In one embodiment, the cellulosic polymer is the water-soluble
ethyl hydroxyethyl cellulose (EHEC) having an ethyl DS of about 1.0
and a hydroxyethyl MS of about 2.0 or greater, or HMHEC, both
having increased surface activity such as lowering surface and
interfacial tensions. In a particular embodiment, HMHEC stabilizes
oil-in-water emulsions without the use of high HLB surfactants. In
certain embodiments, the hydratable cellulosic polymer is methyl
cellulose (MC) or one of its alkylene oxide derivatives, such as
hydroxypropyl MC (HPMC), hydroxyethyl MC (HEMC), and hydroxybutyl
MC (HBMC), which are non-ionic, surface active polymers; in these
embodiments, MC can have a DS of between about 1.4 and about 2.4,
while DS for HPMC, HEMC, HBMC can be about 1.1-2.0, 1.3-2.2, and at
least about 1.9, respectively, where hydroxyalkyl MS are about
0.1-1.0, 0.06-0.5, and at least greater than about 0.04. In certain
embodiments, the hydratable cellulosic polymer is HPC, having a MS
greater than about 3.5, capable of achieving 3000 cP at 1% total
solids in non-boron-laden water, and exhibiting organic solvent
solubility (for example methanol, ethanol, and propylene glycol),
thermoplasticity, and surface activity.
[0032] Also advantageously and in an aspect, cellulosic polymers,
including CMC, can be manufactured to contain relatively little or
lower insoluble solid residues (to less than about 1% by weight)
compared to guar and guar derivatives, and break more cleanly using
typical oxidant breakers, such as ammonium persulfate, employed in
oil and gas treatment operations, permitting high regain reservoir
conductivity, to greater than about 80%, and in certain embodiments
greater than about 90%. In a particular embodiment, cellulosic
polymers used as powder or granules have good flowability,
possessing an angle of repose of no more than about 40, about 39,
about 38, about 37, about 36, about 35, or a maximum value between
any of these values.
[0033] The hydratable non-galactomannan polymer, including
cellulosic polymers such as CMC, of the present embodiments should
be included in the boron-laden treatment, viscosified, or
proppant-delivery fluids in an amount sufficient to provide the
desired viscosity characteristics. In some embodiments, the
hydratable non-galactomannan polymer may be present in an amount in
the range of from about 35 pptg (pound per thousand gallon of base
fluid) to about 80 pptg. The polymer can be present at about 40
pptg, about 45 pptg, about 50 pptg, about 55 pptg, about 60 pptg,
about 65 pptg, about 70 pptg, about 75 pptg, about 80 pptg, or at
any range between any two of these values. In some embodiments, a
hydratable polymer may be present in an amount ranging from about
30 pptg to about 60 pptg. A 35 pptg loading is taken to be
equivalent to 0.42% wt/vol.
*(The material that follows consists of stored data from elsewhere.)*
-- pv_equiv track=rewrite | github.com/mortyc126-debug/SHA | alg_attack/verify_constants.py | carry_chain
-- ===== SOURCE A (Python) =====
-- def carry_chain(a, b, n=32):
--     """Compute carry chain for a + b (n-bit)."""
--     c = [0] * n
--     carry = 0
--     for i in range(n):
--         ai = (a >> i) & 1
--         bi = (b >> i) & 1
--         # MAJ(ai, bi, carry)
--         c[i] = (ai & bi) | (ai & carry) | (bi & carry)
--         carry = c[i]
--     return c
-- ===== SOURCE B (Python) =====
-- def carry_chain(a, b, n=32):
--     """Compute carry chain for a + b (n-bit)."""
--     s = a + b
--     return [(s >> (i + 1)) - (a >> (i + 1)) - (b >> (i + 1)) for i in range(n)]
-- ===== Notes on version B (the rewrite author's own statement) =====
-- stated objective: alternative
-- what changed: B replaces A's sequential MAJ carry recurrence (a running carry threaded through a loop of per-bit AND/OR operations) by a closed form with no loop-carried state: the carry out of bit i equals (s>>(i+1)) - (a>>(i+1)) - (b>>(i+1)) where s = a + b, computed independently per index.
import Mathlib
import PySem

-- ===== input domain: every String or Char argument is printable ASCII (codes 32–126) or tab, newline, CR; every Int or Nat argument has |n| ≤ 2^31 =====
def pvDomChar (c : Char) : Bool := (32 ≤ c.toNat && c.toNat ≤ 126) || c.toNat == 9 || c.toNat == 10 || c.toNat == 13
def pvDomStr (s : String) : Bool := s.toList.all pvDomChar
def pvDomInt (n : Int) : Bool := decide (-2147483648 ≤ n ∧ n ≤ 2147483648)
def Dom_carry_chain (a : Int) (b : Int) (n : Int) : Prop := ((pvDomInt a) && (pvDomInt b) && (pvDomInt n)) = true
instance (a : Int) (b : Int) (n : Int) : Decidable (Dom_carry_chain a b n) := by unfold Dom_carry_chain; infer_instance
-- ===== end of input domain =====

-- B replaces A's bit-by-bit carry recurrence by a direct closed form: the carry out of
-- bit i is the (i+1)-th bit of the sum of the low i+1 bits of a and b (objective: alternative).


-- ===== PORT A =====
-- loop body of A: ai = (a>>i)&1; bi = (b>>i)&1; c[i] = (ai&bi)|(ai&carry)|(bi&carry); carry = c[i]
-- (c is pre-filled with zeros and assigned once per index in order, so the port appends c[i])
def carryStep (a : Int) (b : Int) (st : List Int × Int) (i : Int) : List Int × Int :=
  let ai := PySem.Int.band (a >>> i.toNat) 1
  let bi := PySem.Int.band (b >>> i.toNat) 1
  let ci := PySem.Int.bor (PySem.Int.bor (PySem.Int.band ai bi) (PySem.Int.band ai st.2))
              (PySem.Int.band bi st.2)
  (st.1 ++ [ci], ci)

def carry_chain (a : Int) (b : Int) (n : Int) : List Int :=
  ((PySem.List.pyRange 0 n 1).foldl (carryStep a b) ([], 0)).1

-- ===== PORT B =====
-- B: s = a + b; [(s >> (i+1)) - (a >> (i+1)) - (b >> (i+1)) for i in range(n)]
def carry_chain_alt (a : Int) (b : Int) (n : Int) : List Int :=
  (PySem.List.pyRange 0 n 1).map (fun i =>
    ((a + b) >>> (i.toNat + 1 : Nat)) - (a >>> (i.toNat + 1 : Nat)) - (b >>> (i.toNat + 1 : Nat)))

-- ===== PRECONDITION & SPEC =====
def Spec_carry_chain (a : Int) (b : Int) (n : Int) (out : List Int) : Prop := out = carry_chain_alt a b n
instance (a : Int) (b : Int) (n : Int) (out : List Int) : Decidable (Spec_carry_chain a b n out) := by unfold Spec_carry_chain; infer_instance

-- ===== CLAIM (what is proved, stated in full; the proofs are below) =====
def Claim_equal_carry_chain : Prop := ∀ (a : Int) (b : Int) (n : Int), Dom_carry_chain a b n → Spec_carry_chain a b n (carry_chain a b n)

-- ===== LEMMAS AND PROOFS =====

-- the carry out of adding the low k bits of a and b
def pvS (a b : Int) (k : Nat) : Int := (a % 2 ^ k + b % 2 ^ k) / 2 ^ k

lemma pvS_zero (a b : Int) : pvS a b 0 = 0 := by simp [pvS]

-- splitting an emod at a power step: a % (P*2) = a % P + P * ((a/P) % 2)
lemma emod_double (a P : Int) (hP : 0 < P) :
    a % (P * 2) = a % P + P * ((a / P) % 2) := by
  have h1 := Int.mul_ediv_add_emod a P
  have h2 := Int.mul_ediv_add_emod (a / P) 2
  have hr0 : 0 ≤ a % P := Int.emod_nonneg a (by omega)
  have hr1 : a % P < P := Int.emod_lt_of_pos a hP
  rcases Int.emod_two_eq (a / P) with h | h <;> rw [h] <;> rw [h] at h2
  · have key : a = a % P + (P * 2) * (a / P / 2) := by linear_combination -h1 - P * h2
    calc a % (P * 2) = (a % P + (P * 2) * (a / P / 2)) % (P * 2) := by rw [← key]
    _ = a % P % (P * 2) := by rw [Int.add_mul_emod_self_left]
    _ = a % P := Int.emod_eq_of_lt hr0 (by omega)
    _ = a % P + P * 0 := by ring
  · have key : a = (a % P + P) + (P * 2) * (a / P / 2) := by linear_combination -h1 - P * h2
    calc a % (P * 2) = ((a % P + P) + (P * 2) * (a / P / 2)) % (P * 2) := by rw [← key]
    _ = (a % P + P) % (P * 2) := by rw [Int.add_mul_emod_self_left]
    _ = a % P + P := Int.emod_eq_of_lt (by omega) (by omega)
    _ = a % P + P * 1 := by ring

lemma div_big (P t : Int) (hP : 0 < P) (ht0 : 0 ≤ t) (ht1 : t < P * 2) :
    (P * 2 + t) / (P * 2) = 1 := by
  have h := Int.add_mul_ediv_left t 1 (show (P * 2) ≠ 0 by omega)
  rw [show P * 2 + t = t + P * 2 * 1 by ring, h, Int.ediv_eq_zero_of_lt ht0 ht1]
  norm_num

lemma band_one_shift (a : Int) (k : Nat) :
    PySem.Int.band (a >>> k) 1 = (a / 2 ^ k) % 2 := by
  rw [PySem.Int.band_one, PySem.Int.mod_eq_emod_of_pos (by norm_num), Int.shiftRight_eq_div_pow]
  push_cast
  rfl

-- the MAJ recurrence computes exactly the carry of the masked sum
lemma maj_eq (a b : Int) (k : Nat) :
    PySem.Int.bor
      (PySem.Int.bor (PySem.Int.band (PySem.Int.band (a >>> k) 1) (PySem.Int.band (b >>> k) 1))
        (PySem.Int.band (PySem.Int.band (a >>> k) 1) (pvS a b k)))
      (PySem.Int.band (PySem.Int.band (b >>> k) 1) (pvS a b k)) = pvS a b (k + 1) := by
  rw [band_one_shift a k, band_one_shift b k]
  simp only [pvS, pow_succ]
  set P := (2 : Int) ^ k with hPdef
  have hP : 0 < P := by rw [hPdef]; positivity
  have hra0 : 0 ≤ a % P := Int.emod_nonneg a (by omega)
  have hra1 : a % P < P := Int.emod_lt_of_pos a hP
  have hrb0 : 0 ≤ b % P := Int.emod_nonneg b (by omega)
  have hrb1 : b % P < P := Int.emod_lt_of_pos b hP
  have hs0 : 0 ≤ (a % P + b % P) % P := Int.emod_nonneg _ (by omega)
  have hs1 : (a % P + b % P) % P < P := Int.emod_lt_of_pos _ hP
  have hsplit := Int.mul_ediv_add_emod (a % P + b % P) P
  have hc : (a % P + b % P) / P = 0 ∨ (a % P + b % P) / P = 1 := by
    have h0 : 0 ≤ (a % P + b % P) / P := Int.ediv_nonneg (by omega) hP.le
    have h1 : (a % P + b % P) / P < 2 := by rw [Int.ediv_lt_iff_lt_mul hP]; omega
    omega
  rw [emod_double a P hP, emod_double b P hP]
  rcases Int.emod_two_eq (a / P) with hx | hx <;> rw [hx] <;>
    rcases Int.emod_two_eq (b / P) with hy | hy <;> rw [hy] <;>
      rcases hc with hcv | hcv <;> rw [hcv] <;> rw [hcv] at hsplit
  · have hz : (a % P + P * 0 + (b % P + P * 0)) / (P * 2) = 0 := Int.ediv_eq_zero_of_lt (by omega) (by omega)
    rw [hz]; decide
  · have hz : (a % P + P * 0 + (b % P + P * 0)) / (P * 2) = 0 := Int.ediv_eq_zero_of_lt (by omega) (by omega)
    rw [hz]; decide
  · have hz : (a % P + P * 0 + (b % P + P * 1)) / (P * 2) = 0 := Int.ediv_eq_zero_of_lt (by omega) (by omega)
    rw [hz]; decide
  · have h1 : (a % P + P * 0 + (b % P + P * 1)) = P * 2 + ((a % P + b % P) % P) := by omega
    rw [h1, div_big P _ hP (by omega) (by omega)]; decide
  · have hz : (a % P + P * 1 + (b % P + P * 0)) / (P * 2) = 0 := Int.ediv_eq_zero_of_lt (by omega) (by omega)
    rw [hz]; decide
  · have h1 : (a % P + P * 1 + (b % P + P * 0)) = P * 2 + ((a % P + b % P) % P) := by omega
    rw [h1, div_big P _ hP (by omega) (by omega)]; decide
  · have h1 : (a % P + P * 1 + (b % P + P * 1)) = P * 2 + ((a % P + b % P) % P) := by omega
    rw [h1, div_big P _ hP (by omega) (by omega)]; decide
  · have h1 : (a % P + P * 1 + (b % P + P * 1)) = P * 2 + ((a % P + b % P) % P + P) := by omega
    rw [h1, div_big P _ hP (by omega) (by omega)]; decide

lemma carryStep_eq (a b : Int) (l : List Int) (k : Nat) :
    carryStep a b (l, pvS a b k) (k : Int) = (l ++ [pvS a b (k + 1)], pvS a b (k + 1)) := by
  simp only [carryStep, Int.toNat_natCast, maj_eq]

lemma loopA (a b : Int) (m : Nat) :
    (PySem.List.pyRange 0 (m : Int) 1).foldl (carryStep a b) ([], 0)
      = ((List.range m).map (fun k => pvS a b (k + 1)), pvS a b m) := by
  induction m with
  | zero =>
    rw [Nat.cast_zero, PySem.List.pyRange_one_eq_nil le_rfl]
    simp [pvS_zero]
  | succ m ih =>
    have hcast : ((m + 1 : Nat) : Int) = (m : Int) + 1 := by push_cast; ring
    rw [hcast, PySem.List.pyRange_one_succ_right (Int.natCast_nonneg m), List.foldl_append, ih]
    simp only [List.foldl_cons, List.foldl_nil, carryStep_eq]
    simp [List.range_succ]

-- the carry into position m is recovered arithmetically from the three shifted values
lemma cin_eq (a b : Int) (m : Nat) :
    (a + b) / 2 ^ m - a / 2 ^ m - b / 2 ^ m = pvS a b m := by
  simp only [pvS]
  set P := (2 : Int) ^ m with hPdef
  have hP : 0 < P := by rw [hPdef]; positivity
  have ha := Int.mul_ediv_add_emod a P
  have hb := Int.mul_ediv_add_emod b P
  have hs := Int.mul_ediv_add_emod (a % P + b % P) P
  have ht0 : 0 ≤ (a % P + b % P) % P := Int.emod_nonneg _ (by omega)
  have ht1 : (a % P + b % P) % P < P := Int.emod_lt_of_pos _ hP
  have key : a + b = (a % P + b % P) % P + P * (a / P + b / P + (a % P + b % P) / P) := by
    linear_combination -ha - hb - hs
  rw [key, Int.add_mul_ediv_left _ _ (show P ≠ 0 by omega), Int.ediv_eq_zero_of_lt ht0 ht1]
  ring

lemma alt_body (a b : Int) (k : Nat) :
    ((a + b) >>> (k + 1)) - (a >>> (k + 1)) - (b >>> (k + 1)) = pvS a b (k + 1) := by
  simp only [Int.shiftRight_eq_div_pow]
  push_cast
  exact cin_eq a b (k + 1)

lemma alt_eq_map (a b n : Int) :
    carry_chain_alt a b n = (PySem.List.pyRange 0 n 1).map (fun i => pvS a b (i.toNat + 1)) := by
  unfold carry_chain_alt
  refine List.map_congr_left (fun i _ => ?_)
  exact alt_body a b i.toNat

-- ===== VERDICT (by name: the statement is the Claim_ definition above) =====
theorem carry_chain_spec : Claim_equal_carry_chain := by
  intro a b n _
  unfold Spec_carry_chain carry_chain
  rw [alt_eq_map]
  by_cases hn : n ≤ 0
  · rw [PySem.List.pyRange_one_eq_nil hn]; rfl
  · have hn' : n = ((n.toNat : Nat) : Int) := by omega
    rw [hn', loopA]
    rw [PySem.List.pyRange_one]
    simp [List.map_map, Function.comp_def]
    rw [show (max n 0).toNat = n.toNat by omega]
It is understood that a
non-galactomannan polymer such as CMC has a different loading range
than a galactomannan polymer such as guar to achieve a similar
viscosity in non-boron-laden fluids.
[0034] In one embodiment, methods for treating a subterranean
formation adjacent a wellbore using a boron-laden fluid comprise:
obtaining a treatment fluid comprising the boron-laden fluid and a
hydratable non-galactomannan polymer; and injecting said treatment
fluid into a borehole to contact at least a portion of the
subterranean formation.
[0035] In another embodiment, a method for treating a subterranean
formation may further comprise: adding to the treatment fluid a
crosslinking agent; and crosslinking the polymer to form a
crosslinked fluid using said crosslinking agent, wherein,
optionally, a crosslinking delaying agent delaying the crosslinking
between the crosslinking agent and the polymer can be added. In
certain embodiments, the crosslinking agent is at least one of a
zirconium-based and a titanium-based agent. The amount of
crosslinking agent used depends on the well conditions and the type
of treatment to be effected, but is generally in the range of about
10 ppm to about 1000 ppm of metal ion of the crosslinking agent in
the treatment fluid/solution containing the hydratable polymer. In
certain applications of the embodiments, the aqueous polymer
solution is crosslinked immediately upon addition of the
crosslinking agent to form a viscous gel, while in others, the
reaction of the crosslinking agent can be delayed/retarded so that
viscous gel formation does not occur until a desired time. In one
embodiment, the subterranean formation treatment method further
comprises adding to the treatment fluid a breaking agent for
breaking the crosslinked fluid.
[0036] Any crosslinking agent, crosslinking delaying agent, or
breaking agent suitable for a fluid system comprising a
non-galactomannan polymer, including a cellulosic polymer, can be
used in the embodiments, examples of which agents disclosed in the
art include those from U.S. Pat. No. 7,732,382, U.S. Pat. No.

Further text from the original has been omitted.